Which lines of the data below hold "Bool"? Copy each of them.
******
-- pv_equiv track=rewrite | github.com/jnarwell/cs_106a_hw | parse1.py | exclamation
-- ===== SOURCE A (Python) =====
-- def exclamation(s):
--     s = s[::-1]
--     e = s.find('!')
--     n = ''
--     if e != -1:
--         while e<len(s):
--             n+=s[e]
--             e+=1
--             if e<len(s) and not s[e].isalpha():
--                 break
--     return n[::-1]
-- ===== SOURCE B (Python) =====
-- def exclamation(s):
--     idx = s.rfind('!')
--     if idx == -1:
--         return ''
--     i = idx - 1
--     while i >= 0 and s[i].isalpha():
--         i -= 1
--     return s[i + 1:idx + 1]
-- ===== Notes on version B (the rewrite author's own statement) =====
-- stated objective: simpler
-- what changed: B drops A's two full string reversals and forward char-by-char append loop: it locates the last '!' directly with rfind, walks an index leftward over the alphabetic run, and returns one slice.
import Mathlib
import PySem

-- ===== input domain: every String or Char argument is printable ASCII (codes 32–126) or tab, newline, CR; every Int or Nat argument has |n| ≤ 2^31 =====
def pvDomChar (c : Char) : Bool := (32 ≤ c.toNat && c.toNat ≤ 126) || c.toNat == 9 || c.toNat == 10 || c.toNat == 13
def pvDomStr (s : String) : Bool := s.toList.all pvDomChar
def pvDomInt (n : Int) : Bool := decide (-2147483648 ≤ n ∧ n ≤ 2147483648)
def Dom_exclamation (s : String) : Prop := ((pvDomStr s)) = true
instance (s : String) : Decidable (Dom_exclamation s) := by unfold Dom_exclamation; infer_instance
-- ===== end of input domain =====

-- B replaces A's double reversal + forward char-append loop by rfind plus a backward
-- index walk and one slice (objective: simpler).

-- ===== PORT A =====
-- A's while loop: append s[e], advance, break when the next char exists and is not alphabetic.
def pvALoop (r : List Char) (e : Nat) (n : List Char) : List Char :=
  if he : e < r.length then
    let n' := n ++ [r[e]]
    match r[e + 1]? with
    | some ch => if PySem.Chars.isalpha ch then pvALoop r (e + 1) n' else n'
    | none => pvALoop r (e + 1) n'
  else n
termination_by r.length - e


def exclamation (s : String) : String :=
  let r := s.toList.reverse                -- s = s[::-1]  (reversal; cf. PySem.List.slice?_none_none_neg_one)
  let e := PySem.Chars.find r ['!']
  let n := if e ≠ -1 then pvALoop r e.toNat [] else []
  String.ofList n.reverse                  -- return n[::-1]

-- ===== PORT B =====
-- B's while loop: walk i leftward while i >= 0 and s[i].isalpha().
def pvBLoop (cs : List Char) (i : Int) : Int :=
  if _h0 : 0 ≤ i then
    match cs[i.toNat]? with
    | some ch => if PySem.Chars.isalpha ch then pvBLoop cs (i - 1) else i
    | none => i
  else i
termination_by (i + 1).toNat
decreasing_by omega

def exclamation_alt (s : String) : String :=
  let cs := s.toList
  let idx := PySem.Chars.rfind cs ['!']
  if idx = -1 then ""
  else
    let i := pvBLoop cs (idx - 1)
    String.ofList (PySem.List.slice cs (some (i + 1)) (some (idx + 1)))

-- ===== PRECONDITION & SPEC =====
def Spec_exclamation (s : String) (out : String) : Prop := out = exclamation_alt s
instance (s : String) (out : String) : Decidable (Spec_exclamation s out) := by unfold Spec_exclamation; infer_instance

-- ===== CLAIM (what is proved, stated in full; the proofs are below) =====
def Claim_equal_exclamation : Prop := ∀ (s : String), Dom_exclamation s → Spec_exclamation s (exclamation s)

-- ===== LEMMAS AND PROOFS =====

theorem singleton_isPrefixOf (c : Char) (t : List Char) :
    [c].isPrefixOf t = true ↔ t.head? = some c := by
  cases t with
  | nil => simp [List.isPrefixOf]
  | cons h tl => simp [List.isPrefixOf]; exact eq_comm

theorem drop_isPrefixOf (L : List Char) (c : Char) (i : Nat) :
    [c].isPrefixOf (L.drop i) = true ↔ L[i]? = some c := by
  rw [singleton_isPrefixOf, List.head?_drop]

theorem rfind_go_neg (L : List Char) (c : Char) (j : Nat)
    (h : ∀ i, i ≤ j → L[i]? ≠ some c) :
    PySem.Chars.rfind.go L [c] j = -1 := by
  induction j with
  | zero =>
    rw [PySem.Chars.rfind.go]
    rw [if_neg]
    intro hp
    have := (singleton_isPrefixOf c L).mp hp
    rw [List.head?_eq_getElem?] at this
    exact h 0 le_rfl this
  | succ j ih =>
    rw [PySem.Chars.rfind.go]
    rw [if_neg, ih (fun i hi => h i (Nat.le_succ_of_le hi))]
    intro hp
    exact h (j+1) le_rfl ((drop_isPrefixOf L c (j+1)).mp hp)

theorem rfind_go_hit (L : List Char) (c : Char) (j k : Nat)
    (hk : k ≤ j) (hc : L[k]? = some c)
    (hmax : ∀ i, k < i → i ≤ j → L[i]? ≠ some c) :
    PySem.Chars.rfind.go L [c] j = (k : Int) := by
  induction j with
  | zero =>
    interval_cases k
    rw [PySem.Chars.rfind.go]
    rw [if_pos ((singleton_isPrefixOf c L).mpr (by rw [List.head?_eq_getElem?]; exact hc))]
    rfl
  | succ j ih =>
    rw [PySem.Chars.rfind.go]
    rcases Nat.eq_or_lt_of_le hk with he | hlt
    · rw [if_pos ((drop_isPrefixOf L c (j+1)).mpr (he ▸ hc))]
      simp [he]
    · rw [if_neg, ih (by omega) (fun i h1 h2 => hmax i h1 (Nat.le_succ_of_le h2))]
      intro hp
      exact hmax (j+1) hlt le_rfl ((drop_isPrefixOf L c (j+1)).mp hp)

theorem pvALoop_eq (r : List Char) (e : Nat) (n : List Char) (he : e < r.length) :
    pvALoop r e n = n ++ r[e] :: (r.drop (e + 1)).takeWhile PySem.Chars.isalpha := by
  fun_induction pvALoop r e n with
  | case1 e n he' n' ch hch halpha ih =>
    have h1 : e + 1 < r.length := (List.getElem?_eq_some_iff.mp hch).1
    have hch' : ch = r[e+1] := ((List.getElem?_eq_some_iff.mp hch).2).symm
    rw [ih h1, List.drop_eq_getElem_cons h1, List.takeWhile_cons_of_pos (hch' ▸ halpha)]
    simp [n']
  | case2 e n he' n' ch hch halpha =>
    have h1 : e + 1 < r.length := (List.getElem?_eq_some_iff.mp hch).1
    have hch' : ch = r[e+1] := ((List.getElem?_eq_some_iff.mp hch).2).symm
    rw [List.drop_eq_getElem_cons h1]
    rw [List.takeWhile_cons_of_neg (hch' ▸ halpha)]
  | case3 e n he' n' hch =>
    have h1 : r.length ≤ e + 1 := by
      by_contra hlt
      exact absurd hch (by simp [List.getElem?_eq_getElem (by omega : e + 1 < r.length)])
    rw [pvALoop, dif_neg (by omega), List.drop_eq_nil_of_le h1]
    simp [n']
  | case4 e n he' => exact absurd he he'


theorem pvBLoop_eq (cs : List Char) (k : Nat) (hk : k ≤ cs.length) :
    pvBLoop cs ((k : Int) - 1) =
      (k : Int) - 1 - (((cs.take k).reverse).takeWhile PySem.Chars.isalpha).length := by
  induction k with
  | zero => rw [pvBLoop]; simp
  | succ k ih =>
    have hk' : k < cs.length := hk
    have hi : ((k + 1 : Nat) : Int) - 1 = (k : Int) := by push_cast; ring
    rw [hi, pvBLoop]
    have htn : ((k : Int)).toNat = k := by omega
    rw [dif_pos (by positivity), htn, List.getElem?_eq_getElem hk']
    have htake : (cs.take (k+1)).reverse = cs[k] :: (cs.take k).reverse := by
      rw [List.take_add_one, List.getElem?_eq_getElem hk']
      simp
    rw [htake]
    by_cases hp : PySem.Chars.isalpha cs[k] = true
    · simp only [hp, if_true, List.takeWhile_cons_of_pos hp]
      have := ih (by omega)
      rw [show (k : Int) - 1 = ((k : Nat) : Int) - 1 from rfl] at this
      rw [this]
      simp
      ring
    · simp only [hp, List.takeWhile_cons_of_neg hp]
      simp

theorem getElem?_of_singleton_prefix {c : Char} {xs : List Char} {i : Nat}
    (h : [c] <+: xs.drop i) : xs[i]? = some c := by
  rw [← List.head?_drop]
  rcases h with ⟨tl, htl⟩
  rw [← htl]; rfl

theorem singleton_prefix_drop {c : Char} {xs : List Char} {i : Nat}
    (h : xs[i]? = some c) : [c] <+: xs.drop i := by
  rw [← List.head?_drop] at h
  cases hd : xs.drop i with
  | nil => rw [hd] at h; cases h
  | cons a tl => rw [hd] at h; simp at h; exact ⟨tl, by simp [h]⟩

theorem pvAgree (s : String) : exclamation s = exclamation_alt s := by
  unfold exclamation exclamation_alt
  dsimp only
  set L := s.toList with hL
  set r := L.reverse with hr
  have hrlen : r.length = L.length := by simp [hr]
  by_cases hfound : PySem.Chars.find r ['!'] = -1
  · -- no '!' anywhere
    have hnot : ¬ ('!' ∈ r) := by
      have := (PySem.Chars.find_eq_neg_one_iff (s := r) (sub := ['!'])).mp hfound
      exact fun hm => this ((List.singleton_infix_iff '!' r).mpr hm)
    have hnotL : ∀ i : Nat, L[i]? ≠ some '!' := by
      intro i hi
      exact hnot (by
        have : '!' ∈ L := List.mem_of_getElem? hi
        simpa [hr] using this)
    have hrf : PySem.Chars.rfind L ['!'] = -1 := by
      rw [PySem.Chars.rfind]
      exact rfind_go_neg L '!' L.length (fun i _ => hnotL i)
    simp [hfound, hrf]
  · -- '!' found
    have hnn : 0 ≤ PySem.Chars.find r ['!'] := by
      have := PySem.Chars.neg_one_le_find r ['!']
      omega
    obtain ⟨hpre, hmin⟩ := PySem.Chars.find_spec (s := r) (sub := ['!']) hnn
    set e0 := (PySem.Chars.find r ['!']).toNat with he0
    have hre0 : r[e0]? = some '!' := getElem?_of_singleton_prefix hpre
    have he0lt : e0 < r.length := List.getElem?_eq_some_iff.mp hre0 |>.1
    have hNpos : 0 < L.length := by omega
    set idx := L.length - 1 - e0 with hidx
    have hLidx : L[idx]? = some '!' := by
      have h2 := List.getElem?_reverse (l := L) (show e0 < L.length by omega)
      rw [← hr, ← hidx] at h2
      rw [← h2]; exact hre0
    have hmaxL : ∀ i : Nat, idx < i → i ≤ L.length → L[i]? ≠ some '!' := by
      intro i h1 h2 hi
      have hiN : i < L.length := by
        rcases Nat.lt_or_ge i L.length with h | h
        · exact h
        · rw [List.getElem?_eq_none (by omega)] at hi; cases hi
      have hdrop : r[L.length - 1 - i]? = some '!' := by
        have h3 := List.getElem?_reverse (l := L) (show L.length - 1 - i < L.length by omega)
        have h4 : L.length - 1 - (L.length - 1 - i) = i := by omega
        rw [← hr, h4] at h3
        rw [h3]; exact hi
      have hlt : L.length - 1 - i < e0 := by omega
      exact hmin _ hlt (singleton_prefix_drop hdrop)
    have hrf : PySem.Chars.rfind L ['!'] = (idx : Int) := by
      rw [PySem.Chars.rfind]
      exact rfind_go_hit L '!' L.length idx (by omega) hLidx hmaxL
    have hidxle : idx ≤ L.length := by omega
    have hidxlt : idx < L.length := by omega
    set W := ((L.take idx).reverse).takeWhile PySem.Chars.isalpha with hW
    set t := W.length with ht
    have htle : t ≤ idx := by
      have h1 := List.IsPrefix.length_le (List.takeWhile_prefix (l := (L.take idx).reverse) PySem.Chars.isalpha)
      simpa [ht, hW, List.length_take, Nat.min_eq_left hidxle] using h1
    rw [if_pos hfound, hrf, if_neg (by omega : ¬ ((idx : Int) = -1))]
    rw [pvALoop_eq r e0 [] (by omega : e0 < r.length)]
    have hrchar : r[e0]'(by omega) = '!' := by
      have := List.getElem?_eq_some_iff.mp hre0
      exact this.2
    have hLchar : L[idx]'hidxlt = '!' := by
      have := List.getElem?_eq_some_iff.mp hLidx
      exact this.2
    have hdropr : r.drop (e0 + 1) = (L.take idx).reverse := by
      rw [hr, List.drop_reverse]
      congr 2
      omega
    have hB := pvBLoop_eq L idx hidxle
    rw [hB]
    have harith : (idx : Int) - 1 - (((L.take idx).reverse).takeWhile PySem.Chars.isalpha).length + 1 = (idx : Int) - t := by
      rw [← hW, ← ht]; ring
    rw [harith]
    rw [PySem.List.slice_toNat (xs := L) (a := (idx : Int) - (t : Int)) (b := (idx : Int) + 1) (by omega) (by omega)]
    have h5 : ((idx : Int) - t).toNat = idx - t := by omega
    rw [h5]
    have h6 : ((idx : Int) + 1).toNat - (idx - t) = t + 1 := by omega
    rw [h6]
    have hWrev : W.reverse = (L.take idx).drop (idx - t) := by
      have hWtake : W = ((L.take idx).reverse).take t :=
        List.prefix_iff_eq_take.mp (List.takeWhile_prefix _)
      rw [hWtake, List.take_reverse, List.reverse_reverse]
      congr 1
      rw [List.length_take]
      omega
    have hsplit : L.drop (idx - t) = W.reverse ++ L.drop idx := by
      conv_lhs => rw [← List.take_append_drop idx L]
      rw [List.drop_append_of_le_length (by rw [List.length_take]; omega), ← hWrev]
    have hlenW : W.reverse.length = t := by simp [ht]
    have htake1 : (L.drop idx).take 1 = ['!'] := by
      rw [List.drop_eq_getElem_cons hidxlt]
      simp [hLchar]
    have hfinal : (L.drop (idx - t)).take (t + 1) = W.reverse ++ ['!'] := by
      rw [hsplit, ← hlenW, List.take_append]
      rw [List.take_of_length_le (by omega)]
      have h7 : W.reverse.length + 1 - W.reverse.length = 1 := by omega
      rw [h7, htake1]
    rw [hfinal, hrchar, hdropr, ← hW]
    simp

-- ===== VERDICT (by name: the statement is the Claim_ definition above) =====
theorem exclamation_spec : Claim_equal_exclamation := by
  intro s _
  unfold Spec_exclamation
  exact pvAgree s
******
ANSWER TO THIS TASK:
def pvDomChar (c : Char) : Bool := (32 ≤ c.toNat && c.toNat ≤ 126) || c.toNat == 9 || c.toNat == 10 || c.toNat == 13
def pvDomStr (s : String) : Bool := s.toList.all pvDomChar
def pvDomInt (n : Int) : Bool := decide (-2147483648 ≤ n ∧ n ≤ 2147483648)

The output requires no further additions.